Data provided: Begin

-- pv_equiv track=rewrite | github.com/mdowell12/advent-of-code-2024 | solutions/7/run.py | _can_evaluate
-- ===== SOURCE A (Python) =====
-- from itertools import product
--
-- def _can_evaluate(test_value, rights):
--     combos = [i for i in product(['+', '*'], repeat=len(rights)-1)]
--     for combo in combos:
--         result = rights[0]
--         for i in range(len(rights)-1):
--             if combo[i] == '*':
--                 result *= rights[i+1]
--             elif combo[i] == '+':
--                 result += rights[i+1]
--             else:
--                 raise Exception(combo)
--         if result == test_value:
--             return True
--     return False
-- ===== SOURCE B (Python) =====
-- def _can_evaluate(test_value, rights):
--     # Backtrack from the target over the suffix of operands, pruning:
--     # a '*' on the last operand is only possible when it divides the target.
--     def can(target, k):
--         if k == 0:
--             return target == rights[0]
--         last = rights[k]
--         if last == 0:
--             if target == 0:
--                 return True
--         elif target % last == 0 and can(target // last, k - 1):
--             return True
--         return can(target - last, k - 1)
--     return can(test_value, len(rights) - 1)
-- ===== Notes on version B (the rewrite author's own statement) =====
-- stated objective: faster
-- what changed: A enumerates all 2^(n-1) operator tuples and evaluates each left-to-right; B backtracks from the target over the operands right-to-left, taking the '*' branch only when the last operand divides the current target, which prunes most of the tree.
import Mathlib
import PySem

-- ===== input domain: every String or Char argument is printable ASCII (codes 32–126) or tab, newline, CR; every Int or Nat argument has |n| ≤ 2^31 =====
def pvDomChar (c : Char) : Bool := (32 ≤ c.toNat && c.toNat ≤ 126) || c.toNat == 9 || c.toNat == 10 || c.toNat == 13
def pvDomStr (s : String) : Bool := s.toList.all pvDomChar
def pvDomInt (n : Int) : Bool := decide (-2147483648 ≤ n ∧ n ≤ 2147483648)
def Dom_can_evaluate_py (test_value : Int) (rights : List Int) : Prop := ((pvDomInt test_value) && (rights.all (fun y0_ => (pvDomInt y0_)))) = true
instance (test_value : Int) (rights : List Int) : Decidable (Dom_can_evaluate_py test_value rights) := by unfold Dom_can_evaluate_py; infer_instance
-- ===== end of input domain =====

-- B replaces A's exhaustive enumeration of all operator tuples by a right-to-left
-- backtracking search from the target that takes the '*' branch only when the last
-- operand divides the current target (faster by pruning; same results).


-- ===== PORT A =====
-- product(['+','*'], repeat=n): all length-n tuples, first coordinate varying slowest
def pyProd2 : Nat → List (List String)
  | 0 => [[]]
  | n + 1 => ["+", "*"].flatMap (fun o => (pyProd2 n).map (fun l => o :: l))

def can_evaluate_py (test_value : Int) (rights : List Int) : Bool :=
  match rights with
  | [] => false  -- A raises ValueError here (product repeat=-1); outside Pre_
  | r0 :: rest =>
    -- for combo in combos: result = rights[0]; inner index loop = fold over combo zipped
    -- with the remaining operands; early 'return True' = List.any.  The inner 'else raise'
    -- branch is unreachable (combos contain only '+'/'*'); ported as the identity step.
    (pyProd2 rest.length).any (fun combo =>
      ((combo.zip rest).foldl
        (fun r p => if p.1 == "*" then r * p.2 else if p.1 == "+" then r + p.2 else r)
        r0) == test_value)

-- ===== PORT B =====
-- can(target, k) of Source B; the k-indexed downward recursion is recursion on the
-- reversed operand tail (rights[0] is the base case).
def altGo (r0 : Int) : List Int → Int → Bool
  | [], target => target == r0
  | last :: pre, target =>
    if last == 0 then
      (if target == 0 then true else altGo r0 pre (target - last))
    else if PySem.Int.mod target last == 0 && altGo r0 pre (PySem.Int.floordiv target last) then
      true
    else altGo r0 pre (target - last)

def can_evaluate_py_alt (test_value : Int) (rights : List Int) : Bool :=
  match rights with
  | [] => false  -- Source B raises IndexError here; outside Pre_
  | r0 :: rest => altGo r0 rest.reverse test_value

-- ===== PRECONDITION & SPEC =====
-- Pre_ excludes only the empty operand list, on which A raises ValueError
-- (itertools.product with repeat=-1).
def Pre_can_evaluate_py (test_value : Int) (rights : List Int) : Prop := rights ≠ []
instance (test_value : Int) (rights : List Int) : Decidable (Pre_can_evaluate_py test_value rights) := by unfold Pre_can_evaluate_py; infer_instance

def pvWitness_can_evaluate_py : Int × List Int := (10, [2, 5])

def Spec_can_evaluate_py (test_value : Int) (rights : List Int) (out : Bool) : Prop := out = can_evaluate_py_alt test_value rights
instance (test_value : Int) (rights : List Int) (out : Bool) : Decidable (Spec_can_evaluate_py test_value rights out) := by unfold Spec_can_evaluate_py; infer_instance

-- ===== CLAIM (what is proved, stated in full; the proofs are below) =====
def Claim_equal_can_evaluate_py : Prop := ∀ (test_value : Int) (rights : List Int), Dom_can_evaluate_py test_value rights → Pre_can_evaluate_py test_value rights → Spec_can_evaluate_py test_value rights (can_evaluate_py test_value rights)

-- ===== LEMMAS AND PROOFS =====

-- the set of values reachable by evaluating left-to-right with '+'/'*' choices
def ReachF (acc : Int) : List Int → Int → Prop
  | [] => fun tv => tv = acc
  | x :: rest => fun tv => ReachF (acc * x) rest tv ∨ ReachF (acc + x) rest tv

theorem reachF_nonempty (l : List Int) (acc : Int) : ∃ v, ReachF acc l v := by
  induction l generalizing acc with
  | nil => exact ⟨acc, rfl⟩
  | cons x rest ih =>
    obtain ⟨v, hv⟩ := ih (acc * x)
    exact ⟨v, Or.inl hv⟩

theorem reachF_snoc (l : List Int) (acc x tv : Int) :
    ReachF acc (l ++ [x]) tv ↔ ∃ v, ReachF acc l v ∧ (tv = v * x ∨ tv = v + x) := by
  induction l generalizing acc with
  | nil => simp only [List.nil_append, ReachF]; constructor
           · rintro (h | h)
             · exact ⟨acc, rfl, Or.inl h⟩
             · exact ⟨acc, rfl, Or.inr h⟩
           · rintro ⟨v, rfl, h | h⟩
             · exact Or.inl h
             · exact Or.inr h
  | cons y rest ih =>
    simp only [List.cons_append, ReachF, ih]
    constructor
    · rintro (⟨v, hv, h⟩ | ⟨v, hv, h⟩)
      · exact ⟨v, Or.inl hv, h⟩
      · exact ⟨v, Or.inr hv, h⟩
    · rintro ⟨v, hv | hv, h⟩
      · exact Or.inl ⟨v, hv, h⟩
      · exact Or.inr ⟨v, hv, h⟩

theorem mul_eq_iff_mod_div (x tv v : Int) (hx : x ≠ 0) :
    tv = v * x ↔ (PySem.Int.mod tv x = 0 ∧ v = PySem.Int.floordiv tv x) := by
  constructor
  · rintro rfl
    have hm : PySem.Int.mod (v * x) x = 0 :=
      (PySem.Int.mod_eq_zero_iff_dvd _ _).mpr (dvd_mul_left x v)
    have h := PySem.Int.floordiv_mul_add_mod (v * x) x
    rw [hm, add_zero] at h
    have hz : (PySem.Int.floordiv (v * x) x - v) * x = 0 := by
      rw [sub_mul, h, sub_self]
    rcases mul_eq_zero.mp hz with h0 | h0
    · exact ⟨hm, by omega⟩
    · exact absurd h0 hx
  · rintro ⟨hm, rfl⟩
    have h := PySem.Int.floordiv_mul_add_mod tv x
    rw [hm, add_zero] at h
    omega

theorem altGo_iff (rev : List Int) (r0 tv : Int) :
    altGo r0 rev tv = true ↔ ReachF r0 rev.reverse tv := by
  induction rev generalizing tv with
  | nil => simp [altGo, ReachF]
  | cons last pre ih =>
    simp only [List.reverse_cons, reachF_snoc, altGo]
    by_cases h0 : last = 0
    · subst h0
      rw [if_pos (by simp)]
      by_cases ht : tv = 0
      · subst ht
        rw [if_pos (by simp)]
        simp only [true_iff]
        obtain ⟨v, hv⟩ := reachF_nonempty pre.reverse r0
        exact ⟨v, hv, Or.inl (by ring)⟩
      · rw [if_neg (by simpa using ht)]
        rw [show tv - 0 = tv by ring, ih]
        constructor
        · intro h; exact ⟨tv, h, Or.inr (by ring)⟩
        · rintro ⟨v, hv, h | h⟩
          · exact absurd h (by simpa using ht)
          · have : v = tv := by omega
            rwa [this] at hv
    · rw [if_neg (by simpa using h0)]
      constructor
      · intro h
        by_cases hc : (PySem.Int.mod tv last == 0 && altGo r0 pre (PySem.Int.floordiv tv last)) = true
        · simp only [Bool.and_eq_true, beq_iff_eq] at hc
          exact ⟨PySem.Int.floordiv tv last, (ih _).mp hc.2,
            Or.inl ((mul_eq_iff_mod_div last tv _ h0).mpr ⟨hc.1, rfl⟩)⟩
        · rw [if_neg hc] at h
          exact ⟨tv - last, (ih _).mp h, Or.inr (by ring)⟩
      · rintro ⟨v, hv, h | h⟩
        · obtain ⟨hm, hq⟩ := (mul_eq_iff_mod_div last tv v h0).mp h
          have hc : (PySem.Int.mod tv last == 0 && altGo r0 pre (PySem.Int.floordiv tv last)) = true := by
            simp only [Bool.and_eq_true, beq_iff_eq]
            exact ⟨hm, (ih _).mpr (hq ▸ hv)⟩
          rw [if_pos hc]
        · have heq : tv - last = v := by omega
          have hv' : altGo r0 pre (tv - last) = true := (ih _).mpr (heq ▸ hv)
          split_ifs with hc
          · rfl
          · exact hv'

theorem a_exists_iff (rest : List Int) (r0 tv : Int) :
    (∃ combo ∈ pyProd2 rest.length,
      (((combo.zip rest).foldl
        (fun r p => if p.1 == "*" then r * p.2 else if p.1 == "+" then r + p.2 else r)
        r0) == tv) = true) ↔ ReachF r0 rest tv := by
  induction rest generalizing r0 with
  | nil =>
    simp only [List.length_nil, pyProd2, List.mem_singleton, ReachF]
    constructor
    · rintro ⟨combo, rfl, h⟩
      simp only [List.zip_nil_right, List.foldl_nil, beq_iff_eq] at h
      exact h.symm
    · intro h
      refine ⟨[], rfl, ?_⟩
      simp only [List.zip_nil_right, List.foldl_nil, beq_iff_eq]
      exact h.symm
  | cons x rest ih =>
    simp only [List.length_cons, pyProd2, List.mem_flatMap, List.mem_map, ReachF, ← ih]
    constructor
    · rintro ⟨combo, ⟨o, ho, l, hl, rfl⟩, hfold⟩
      simp only [List.mem_cons, List.not_mem_nil, or_false] at ho
      rcases ho with rfl | rfl
      · exact Or.inr ⟨l, hl, by simpa using hfold⟩
      · exact Or.inl ⟨l, hl, by simpa using hfold⟩
    · rintro (⟨l, hl, hfold⟩ | ⟨l, hl, hfold⟩)
      · exact ⟨"*" :: l, ⟨"*", by simp, l, hl, rfl⟩, by simpa using hfold⟩
      · exact ⟨"+" :: l, ⟨"+", by simp, l, hl, rfl⟩, by simpa using hfold⟩

theorem bool_eq_of_iff (a b : Bool) (h : a = true ↔ b = true) : a = b := by
  cases a <;> cases b <;> simp_all

-- ===== VERDICT (by name: the statement is the Claim_ definition above) =====
theorem can_evaluate_py_spec : Claim_equal_can_evaluate_py := by
  intro tv rights _ hpre
  unfold Spec_can_evaluate_py
  match rights with
  | [] => exact absurd rfl hpre
  | r0 :: rest =>
    simp only [can_evaluate_py, can_evaluate_py_alt]
    refine bool_eq_of_iff _ _ ?_
    rw [List.any_eq_true]
    have hb : (altGo r0 rest.reverse tv = true) ↔ ReachF r0 rest tv := by
      simpa using altGo_iff rest.reverse r0 tv
    exact (a_exists_iff rest r0 tv).trans hb.symm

Data provided: End

Take the lines above from the one containing "have h := PySem.Int.floordiv_mul_add_mod (v" down to the one containing "exact ⟨PySem.Int.floordiv tv", and transcribe them exactly, both ends included.

Task solution:
    have h := PySem.Int.floordiv_mul_add_mod (v * x) x
    rw [hm, add_zero] at h
    have hz : (PySem.Int.floordiv (v * x) x - v) * x = 0 := by
      rw [sub_mul, h, sub_self]
    rcases mul_eq_zero.mp hz with h0 | h0
    · exact ⟨hm, by omega⟩
    · exact absurd h0 hx
  · rintro ⟨hm, rfl⟩
    have h := PySem.Int.floordiv_mul_add_mod tv x
    rw [hm, add_zero] at h
    omega

theorem altGo_iff (rev : List Int) (r0 tv : Int) :
    altGo r0 rev tv = true ↔ ReachF r0 rev.reverse tv := by
  induction rev generalizing tv with
  | nil => simp [altGo, ReachF]
  | cons last pre ih =>
    simp only [List.reverse_cons, reachF_snoc, altGo]
    by_cases h0 : last = 0
    · subst h0
      rw [if_pos (by simp)]
      by_cases ht : tv = 0
      · subst ht
        rw [if_pos (by simp)]
        simp only [true_iff]
        obtain ⟨v, hv⟩ := reachF_nonempty pre.reverse r0
        exact ⟨v, hv, Or.inl (by ring)⟩
      · rw [if_neg (by simpa using ht)]
        rw [show tv - 0 = tv by ring, ih]
        constructor
        · intro h; exact ⟨tv, h, Or.inr (by ring)⟩
        · rintro ⟨v, hv, h | h⟩
          · exact absurd h (by simpa using ht)
          · have : v = tv := by omega
            rwa [this] at hv
    · rw [if_neg (by simpa using h0)]
      constructor
      · intro h
        by_cases hc : (PySem.Int.mod tv last == 0 && altGo r0 pre (PySem.Int.floordiv tv last)) = true
        · simp only [Bool.and_eq_true, beq_iff_eq] at hc
          exact ⟨PySem.Int.floordiv tv last, (ih _).mp hc.2,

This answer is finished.